-- pv_equiv track=rewrite | github.com/phanitejakesha/aprogrammer | Python/Dynamicprogramming/902.py | rec
-- ===== SOURCE A (Python) =====
-- def rec(D, num):
--     ebase = 0
--     result = 0
--     length = len(num)
--     if length == 0:
--         return 1
--     base = len(D)
--     for n in D:
--         if int(n) < int(num[0]):
--             ebase += 1
--     if ebase != 0:
--         if length > 1:
--             result += ebase * base**(length -1)
--         else:
--             result += ebase
--     if num[0] in D:
--         if length > 1:
--             result += rec(D, num[1:])
--         elif length == 1:
--             result += 1
--     return result
-- ===== SOURCE B (Python) =====
-- def rec(D, num):
--     length = len(num)
--     if length == 0:
--         return 1
--     result = 0
--     base = len(D)
--     broke = False
--     for i, c in enumerate(num):
--         result += sum(1 for d in D if int(d) < int(c)) * base ** (length - 1 - i)
--         if c not in D:
--             broke = True
--             break
--     if not broke:
--         result += 1
--     return result
-- ===== Notes on version B (the rewrite author's own statement) =====
-- stated objective: alternative
-- what changed: Replaces A's recursion on successive string suffixes by a single iterative loop over the digits of num with an accumulator and early break at the first digit not in D, adding 1 at the end only when every digit is in D.
import Mathlib
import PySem

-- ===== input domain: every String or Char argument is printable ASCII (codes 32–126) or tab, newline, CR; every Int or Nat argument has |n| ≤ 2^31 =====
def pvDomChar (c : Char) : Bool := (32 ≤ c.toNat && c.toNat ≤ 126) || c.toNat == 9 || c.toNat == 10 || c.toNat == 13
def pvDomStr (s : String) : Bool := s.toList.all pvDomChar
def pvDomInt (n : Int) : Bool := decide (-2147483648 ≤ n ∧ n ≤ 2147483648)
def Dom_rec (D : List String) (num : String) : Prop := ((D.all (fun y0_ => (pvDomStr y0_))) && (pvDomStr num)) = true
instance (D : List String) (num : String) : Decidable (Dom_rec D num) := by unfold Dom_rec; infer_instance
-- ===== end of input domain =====

-- B replaces A's recursion on string suffixes by one iterative loop over the digits with an accumulator and early break (alternative decomposition, same cost).


-- ===== PORT A =====
-- Recursion on the list of characters of num (num[1:] = the tail).  int(s) is
-- PySem.Int.ofStr?; Pre_rec guarantees every int() that Python actually
-- evaluates succeeds, so the `.getD 0` default is never the decisive value on
-- admitted inputs.
def recA (D : List String) (l : List Char) : Int :=
  match l with
  | [] => 1                                   -- length == 0: return 1
  | c :: rest =>
    let base : Int := (D.length : Int)
    let ebase : Int :=
      D.foldl (fun acc n =>
        if (PySem.Int.ofStr? n).getD 0 < (PySem.Int.ofStr? (String.ofList [c])).getD 0
        then acc + 1 else acc) 0
    let r1 : Int :=
      if ebase ≠ 0 then
        (if rest.length > 0 then ebase * base ^ rest.length else ebase)
      else 0
    let r2 : Int :=
      if String.ofList [c] ∈ D then
        (if rest.length > 0 then recA D rest else 1)
      else 0
    r1 + r2

def rec (D : List String) (num : String) : Int := recA D num.toList

-- ===== PORT B =====
-- The loop `for i, c in enumerate(num)` with accumulator `result` and break.
def recLoop (D : List String) (base : Int) (l : List Char) (L : Nat) (i : Nat) (r : Int) : Int :=
  match l with
  | [] => r + 1                               -- loop finished without break
  | c :: rest =>
    let cnt : Int :=
      ((D.filter (fun n =>
        (PySem.Int.ofStr? n).getD 0 < (PySem.Int.ofStr? (String.ofList [c])).getD 0)).length : Int)
    let r' : Int := r + cnt * base ^ (L - 1 - i)
    if String.ofList [c] ∈ D then recLoop D base rest L (i + 1) r' else r'

def rec_alt (D : List String) (num : String) : Int :=
  let l := num.toList
  if l.length = 0 then 1
  else recLoop D (D.length : Int) l l.length 0 0

-- ===== PRECONDITION & SPEC =====
-- Pre_rec excludes exactly the inputs on which the Python raises ValueError:
-- with num nonempty and D nonempty, every string of D must parse as int, and
-- every character of num that the walk reaches (the in-D prefix plus the first
-- digit after it) must parse as int.
def Pre_rec (D : List String) (num : String) : Prop :=
  num.toList = [] ∨ D = [] ∨
    ((∀ s ∈ D, (PySem.Int.ofStr? s).isSome = true) ∧
     ∀ c ∈ (num.toList.take
       ((num.toList.takeWhile (fun c => decide (String.ofList [c] ∈ D))).length + 1)),
       (PySem.Int.ofStr? (String.ofList [c])).isSome = true)
instance (D : List String) (num : String) : Decidable (Pre_rec D num) := by
  unfold Pre_rec; infer_instance

def pvWitness_rec : List String × String := (["1"], "")

def Spec_rec (D : List String) (num : String) (out : Int) : Prop := out = rec_alt D num
instance (D : List String) (num : String) (out : Int) : Decidable (Spec_rec D num out) := by
  unfold Spec_rec; infer_instance

-- ===== CLAIM (what is proved, stated in full; the proofs are below) =====
def Claim_equal_rec : Prop :=
  ∀ (D : List String) (num : String), Dom_rec D num → Pre_rec D num → Spec_rec D num (rec D num)

-- ===== LEMMAS AND PROOFS =====

-- A's hand-rolled counter equals B's filter length.
theorem foldl_count_filter (p : String → Prop) [DecidablePred p] (D : List String) (r : Int) :
    D.foldl (fun acc n => if p n then acc + 1 else acc) r
      = r + ((D.filter (fun n => decide (p n))).length : Int) := by
  induction D generalizing r with
  | nil => simp
  | cons n D ih =>
    simp only [List.foldl, List.filter]
    by_cases h : p n
    · simp only [h, if_pos, decide_true, ih]; simp only [List.length_cons]; push_cast; ring
    · simp [h, ih]

-- Value-level simplification of A's step (the `ebase ≠ 0` guard is redundant,
-- and `length == 1` collapses into the same formula via base ^ 0 = 1).
theorem recA_cons (D : List String) (c : Char) (rest : List Char) :
    recA D (c :: rest)
      = ((D.filter (fun n =>
            (PySem.Int.ofStr? n).getD 0 < (PySem.Int.ofStr? (String.ofList [c])).getD 0)).length : Int)
          * ((D.length : Int)) ^ rest.length
        + (if String.ofList [c] ∈ D then recA D rest else 0) := by
  simp only [recA]
  rw [foldl_count_filter]
  set e : Int := ((D.filter (fun n =>
      decide ((PySem.Int.ofStr? n).getD 0 < (PySem.Int.ofStr? (String.ofList [c])).getD 0))).length : Int) with he'
  cases rest with
  | nil =>
    by_cases he : e = 0 <;> by_cases hm : String.ofList [c] ∈ D <;> simp [recA, he, hm]
  | cons d t =>
    by_cases he : e = 0 <;> by_cases hm : String.ofList [c] ∈ D <;> simp [he, hm]

-- Loop invariant: running B's loop on the suffix `l` starting at index `i`
-- (with i + l.length = L) adds exactly A's recursive value for that suffix.
theorem recLoop_eq (D : List String) (l : List Char) (L i : Nat) (r : Int)
    (h : i + l.length = L) :
    recLoop D (D.length : Int) l L i r = r + recA D l := by
  induction l generalizing i r with
  | nil => simp [recLoop, recA]
  | cons c rest ih =>
    have he : L - 1 - i = rest.length := by
      simp only [List.length_cons] at h; omega
    have hrec : i + 1 + rest.length = L := by
      simp only [List.length_cons] at h; omega
    simp only [recLoop, he, recA_cons]
    by_cases hm : String.ofList [c] ∈ D
    · simp only [hm, if_pos, ih _ _ hrec]; ring
    · simp only [hm, if_false]; ring

-- ===== VERDICT (by name: the statement is the Claim_ definition above) =====
theorem rec_spec : Claim_equal_rec := by
  intro D num _ _
  unfold Spec_rec rec rec_alt
  cases hl : num.toList with
  | nil => simp [recA]
  | cons c rest =>
    simp only [List.length_cons]
    rw [if_neg (Nat.succ_ne_zero rest.length),
        recLoop_eq D (c :: rest) (rest.length + 1) 0 0 (by simp)]
    simp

§ §

### [What the task asks]
Copy out all lines above that include the string "have".

### [Answer for this exercise]
    have he : L - 1 - i = rest.length := by
    have hrec : i + 1 + rest.length = L := by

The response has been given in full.